Au cas d’espèce, la Commune de Palavas-les-Flots avait conclu, le 8 juillet 2014, une convention d’occupation du domaine public d’une durée de quinze ans avec un opérateur économique en vue de l’exercice, sur le domaine public, d’une activité de location de bateaux sans permis et d’une activité de restauration.

Cette convention d’occupation du domaine public a été résiliée, le 1er août 2017, pour motif d’intérêt général par la Commune de Palavas-les-Flots.

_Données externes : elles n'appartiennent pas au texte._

-- pv_equiv track=rewrite | github.com/Researcher-Feng/Cross2DL | data_process/code_utils/clean.py | clean_multiple_pun
-- ===== SOURCE A (Python) =====
-- def clean_multiple_pun(text_list):
--     new_list = []
--     previous_comma = False
--     for idx, item in enumerate(text_list):
--         if item in [',', ';', '.']:
--             if previous_comma:
--                 continue
--             else:
--                 if idx == len(text_list) - 1:
--                     new_list.append('.')
--                     continue
--                 new_list.append(',')
--                 previous_comma = True
--         else:
--             new_list.append(item)
--             previous_comma = False
--     return new_list
-- ===== SOURCE B (Python) =====
-- def clean_multiple_pun(text_list):
--     PUN = {',', ';', '.'}
--     # 1) group the list into maximal runs of (is-punctuation, run)
--     groups = []
--     i = 0
--     n = len(text_list)
--     while i < n:
--         j = i
--         key = text_list[i] in PUN
--         while j < n and (text_list[j] in PUN) == key:
--             j += 1
--         groups.append((key, text_list[i:j]))
--         i = j
--     # 2) emit: non-punctuation runs verbatim; a punctuation run collapses to one
--     #    token, '.' only for a single trailing punctuation, ',' otherwise
--     out = []
--     for gi, (is_pun, run) in enumerate(groups):
--         if is_pun:
--             out.append('.' if gi == len(groups) - 1 and len(run) == 1 else ',')
--         else:
--             out.extend(run)
--     return out
-- ===== Notes on version B (the rewrite author's own statement) =====
-- stated objective: alternative
-- what changed: Replaces the previous_comma flag walk with explicit run-grouping: the list is split into maximal punctuation/non-punctuation runs, then each punctuation run is collapsed to one token ('.' only for a single trailing punctuation).
import Mathlib
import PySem

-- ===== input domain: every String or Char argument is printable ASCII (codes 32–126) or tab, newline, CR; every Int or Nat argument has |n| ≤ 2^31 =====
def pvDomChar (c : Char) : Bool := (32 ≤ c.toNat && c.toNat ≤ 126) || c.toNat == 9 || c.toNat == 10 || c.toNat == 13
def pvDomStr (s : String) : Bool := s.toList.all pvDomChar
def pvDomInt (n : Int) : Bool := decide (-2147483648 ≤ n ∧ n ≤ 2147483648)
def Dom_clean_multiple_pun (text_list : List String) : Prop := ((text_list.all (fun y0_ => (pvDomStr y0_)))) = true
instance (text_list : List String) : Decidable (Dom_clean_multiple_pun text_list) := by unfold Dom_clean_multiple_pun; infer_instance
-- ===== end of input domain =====

-- B collapses each run of punctuation tokens to one token via explicit run-grouping
-- instead of A's previous_comma flag; same O(n) cost, alternative decomposition.

-- ===== PORT A =====
-- the loop of A, as a structural recursion over the same state (idx, new_list, previous_comma);
-- n is len(text_list), fixed for the whole loop
def cleanA_go (n : Nat) : List String → Nat → List String → Bool → List String
  | [], _, new_list, _ => new_list
  | item :: rest, idx, new_list, previous_comma =>
    if [",", ";", "."].contains item then
      if previous_comma then
        cleanA_go n rest (idx + 1) new_list previous_comma
      else if idx = n - 1 then
        cleanA_go n rest (idx + 1) (new_list ++ ["."]) previous_comma
      else
        cleanA_go n rest (idx + 1) (new_list ++ [","]) true
    else
      cleanA_go n rest (idx + 1) (new_list ++ [item]) false

def clean_multiple_pun (text_list : List String) : List String :=
  cleanA_go text_list.length text_list 0 [] false

-- ===== PORT B =====
def isPunB (s : String) : Bool := s == "," || s == ";" || s == "."

-- Source B's first while loop: split into maximal runs of equal punctuation-key
def groupRuns : List String → List (Bool × List String)
  | [] => []
  | x :: xs =>
    let k := isPunB x
    (k, x :: xs.takeWhile (fun y => isPunB y == k)) ::
      groupRuns (xs.dropWhile (fun y => isPunB y == k))
termination_by l => l.length
decreasing_by
  simp only [List.length_cons]
  exact Nat.lt_succ_of_le (List.length_dropWhile_le _ _)

-- Source B's second loop over enumerate(groups); m is len(groups)
def cleanB_go (m : Nat) : List (Bool × List String) → Nat → List String → List String
  | [], _, out => out
  | (is_pun, run) :: rest, gi, out =>
    if is_pun then
      cleanB_go m rest (gi + 1) (out ++ [if gi = m - 1 ∧ run.length = 1 then "." else ","])
    else
      cleanB_go m rest (gi + 1) (out ++ run)

def clean_multiple_pun_alt (text_list : List String) : List String :=
  let gs := groupRuns text_list
  cleanB_go gs.length gs 0 []

-- ===== PRECONDITION & SPEC =====
def Spec_clean_multiple_pun (text_list : List String) (out : List String) : Prop := out = clean_multiple_pun_alt text_list
instance (text_list : List String) (out : List String) : Decidable (Spec_clean_multiple_pun text_list out) := by unfold Spec_clean_multiple_pun; infer_instance

-- ===== CLAIM (what is proved, stated in full; the proofs are below) =====
def Claim_equal_clean_multiple_pun : Prop := ∀ (text_list : List String), Dom_clean_multiple_pun text_list → Spec_clean_multiple_pun text_list (clean_multiple_pun text_list)

-- ===== LEMMAS AND PROOFS =====

-- common reference function: collapse the leading punctuation run, recurse
def pvRef : List String → List String
  | [] => []
  | x :: xs =>
    if isPunB x then
      if xs = [] then ["."]
      else "," :: pvRef (xs.dropWhile isPunB)
    else x :: pvRef xs
termination_by l => l.length
decreasing_by
  · simp only [List.length_cons]
    exact Nat.lt_succ_of_le (List.length_dropWhile_le _ _)
  · simp

theorem contains_eq_isPunB (s : String) : ([",", ";", "."] : List String).contains s = isPunB s := by
  simp only [List.contains, isPunB]
  by_cases h1 : s = "," <;> by_cases h2 : s = ";" <;> by_cases h3 : s = "." <;> simp [h1, h2, h3]

theorem cleanA_go_eq (l : List String) : ∀ (idx : Nat) (acc : List String) (prev : Bool),
    cleanA_go (idx + l.length) l idx acc prev
      = acc ++ (if prev then pvRef (l.dropWhile isPunB) else pvRef l) := by
  induction l with
  | nil => intro idx acc prev; cases prev <;> simp [cleanA_go, pvRef]
  | cons x xs ih =>
    intro idx acc prev
    have hidx : idx + (x :: xs).length = (idx + 1) + xs.length := by
      simp only [List.length_cons]; omega
    rw [cleanA_go, contains_eq_isPunB]
    by_cases hx : isPunB x = true
    · rw [if_pos hx]
      cases prev with
      | true =>
        rw [if_pos rfl, hidx, ih]
        simp [hx]
      | false =>
        rw [if_neg (by simp)]
        cases xs with
        | nil =>
          rw [if_pos (by simp), cleanA_go]
          simp [pvRef, hx]
        | cons y ys =>
          rw [if_neg (by intro h; simp only [List.length_cons] at h; omega), hidx, ih]
          have hrhs : pvRef (x :: y :: ys) = "," :: pvRef (List.dropWhile isPunB (y :: ys)) := by
            rw [pvRef, if_pos hx, if_neg (by simp)]
          simp [hrhs]
    · rw [if_neg hx, hidx, ih]
      have hdw : List.dropWhile isPunB (x :: xs) = x :: xs := by
        rw [List.dropWhile_cons, if_neg (by simp [hx])]
      cases prev with
      | true =>
        rw [hdw, pvRef, if_neg hx]
        simp
      | false =>
        rw [pvRef, if_neg hx]
        simp

theorem cleanA_eq_ref (l : List String) : clean_multiple_pun l = pvRef l := by
  have := cleanA_go_eq l 0 [] false
  simpa [clean_multiple_pun] using this

-- interpretation of a group list (what cleanB_go appends)
def pvFlat : List (Bool × List String) → List String
  | [] => []
  | (k, g) :: rest =>
    (if k then [if rest = [] ∧ g.length = 1 then "." else ","] else g) ++ pvFlat rest

theorem cleanB_go_eq (gs : List (Bool × List String)) : ∀ (gi : Nat) (out : List String),
    cleanB_go (gi + gs.length) gs gi out = out ++ pvFlat gs := by
  induction gs with
  | nil => intro gi out; simp [cleanB_go, pvFlat]
  | cons p rest ih =>
    obtain ⟨k, g⟩ := p
    intro gi out
    rw [cleanB_go]
    have hlen : gi + ((k, g) :: rest).length = (gi + 1) + rest.length := by simp; omega
    by_cases hk : k = true
    · subst hk
      rw [if_pos rfl, hlen, ih]
      by_cases hr : rest = []
      · subst hr
        simp only [pvFlat, List.length_nil, List.append_nil]
        by_cases hg : g.length = 1 <;> simp [hg]
      · have hne : ¬ (gi = gi + 1 + rest.length - 1) := by
          intro h
          have : rest.length = 0 := by omega
          exact hr (List.eq_nil_of_length_eq_zero this)
        simp [pvFlat, hr]
    · simp only [Bool.not_eq_true] at hk
      subst hk
      rw [if_neg (by simp), hlen, ih]
      simp [pvFlat]

-- non-punctuation prefix passes through pvRef unchanged
theorem pvRef_nonpun_prefix (xs : List String) :
    pvRef xs = xs.takeWhile (fun y => isPunB y == false) ++ pvRef (xs.dropWhile (fun y => isPunB y == false)) := by
  induction xs with
  | nil => simp
  | cons y ys ih =>
    by_cases hy : isPunB y = true
    · simp [hy]
    · simp only [Bool.not_eq_true] at hy
      rw [pvRef, hy]
      simp [hy, ih]

theorem groupRuns_ne_nil (x : String) (xs : List String) : groupRuns (x :: xs) ≠ [] := by
  rw [groupRuns]; simp

theorem flat_groupRuns_aux (n : Nat) : ∀ l : List String, l.length ≤ n → pvFlat (groupRuns l) = pvRef l := by
  induction n with
  | zero =>
    intro l hl
    have : l = [] := List.eq_nil_of_length_eq_zero (Nat.le_zero.mp hl)
    subst this; simp [groupRuns, pvFlat, pvRef]
  | succ n ih =>
    intro l hl
    cases l with
    | nil => simp [groupRuns, pvFlat, pvRef]
    | cons x xs =>
      rw [groupRuns]
      by_cases hx : isPunB x = true
      · simp only [hx]
        have hpred : (fun y => isPunB y == true) = isPunB := by
          funext y; simp
        rw [hpred]
        have hdrop : (xs.dropWhile isPunB).length ≤ n := by
          have := List.length_dropWhile_le isPunB xs
          simp at hl; omega
        cases xs with
        | nil =>
          simp [pvFlat, groupRuns, pvRef, hx]
        | cons y ys =>
          rw [pvRef, if_pos hx, if_neg (by simp)]
          rw [pvFlat, ← ih _ hdrop]
          by_cases hy : isPunB y = true
          · -- a punctuation run of length ≥ 2 never becomes '.'
            have hne : ¬ (groupRuns ((y :: ys).dropWhile isPunB) = [] ∧
                ((x : String) :: (y :: ys).takeWhile isPunB).length = 1) := by
              rintro ⟨-, h2⟩
              rw [List.takeWhile_cons, if_pos hy] at h2
              simp at h2
            rw [if_pos rfl, if_neg hne]
            simp
          · simp only [Bool.not_eq_true] at hy
            have hdw : (y :: ys).dropWhile isPunB = y :: ys := by
              rw [List.dropWhile_cons, if_neg (by simp [hy])]
            have hne : ¬ (groupRuns ((y :: ys).dropWhile isPunB) = [] ∧
                ((x : String) :: (y :: ys).takeWhile isPunB).length = 1) := by
              rintro ⟨h1, -⟩
              rw [hdw] at h1
              exact groupRuns_ne_nil y ys h1
            rw [if_pos rfl, if_neg hne]
            simp
      · simp only [Bool.not_eq_true] at hx
        simp only [hx]
        have hdrop : (xs.dropWhile (fun y => isPunB y == false)).length ≤ n := by
          have := List.length_dropWhile_le (fun y => isPunB y == false) xs
          simp at hl; omega
        rw [pvFlat, if_neg (by simp), ih _ hdrop]
        rw [pvRef, hx]
        simp [pvRef_nonpun_prefix xs]

theorem cleanB_eq_ref (l : List String) : clean_multiple_pun_alt l = pvRef l := by
  have hgo := cleanB_go_eq (groupRuns l) 0 []
  simp only [Nat.zero_add, List.nil_append] at hgo
  rw [clean_multiple_pun_alt]
  simp only [hgo]
  exact flat_groupRuns_aux l.length l (le_refl _)

-- ===== VERDICT (by name: the statement is the Claim_ definition above) =====
theorem clean_multiple_pun_spec : Claim_equal_clean_multiple_pun := by
  intro l _
  unfold Spec_clean_multiple_pun
  rw [cleanA_eq_ref, cleanB_eq_ref]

Le titulaire de ladite convention a en conséquence formé un recours de plein contentieux contestant la validité de cette résiliation et tendant à la reprise des relations contractuelles.

Dans ce cadre, il convient de rappeler qu’une convention d’occupation du domaine public dispose d’un caractère précaire et révocable en application de l’article L. 2122-3 du Code général de la propriété des personnes publiques et que l’autorité domaniale peut mettre fin à cette convention avant son terme pour un motif d’intérêt général (Conseil d’Etat, 31 juillet 2009, Société Jonathan Loisirs, n° 316534).

En l’espèce, pour prononcer la résiliation de la convention d’occupation du domaine public, la Commune de Palavas-les-Flots a invoqué le motif selon lequel elle souhaitait utiliser la dépendance du domaine public, objet de la convention, pour le stationnement des véhicules du personnel d’une maison de retraite implantée à proximité.

A cet égard, la Cour administrative d’appel de Marseille, par un arrêt en date du 29 avril 2019, avait considéré qu’un tel motif ne permettait pas de justifier la résiliation de la convention d’occupation du domaine public.

En effet, selon la Cour administrative d’appel de Marseille, la Commune de Palavas-les-Flots disposait déjà d’un parc de stationnement municipal à proximité, au sein duquel des places de stationnement avaient été prévues à l’usage exclusif de la maison de retraite, que les difficultés de stationnement rencontrées par le personnel de la maison de retraite n’étaient pas établies et qu’aucun élément ne permettait de démontrer une modification significative de la fréquentation touristique du quartier depuis 2014 (date de conclusion de la convention d’occupation du domaine public).

Toutefois, le Conseil d’Etat a considéré que le raisonnement adopté par la Cour administrative d’appel de Marseille était entaché d’une erreur de droit.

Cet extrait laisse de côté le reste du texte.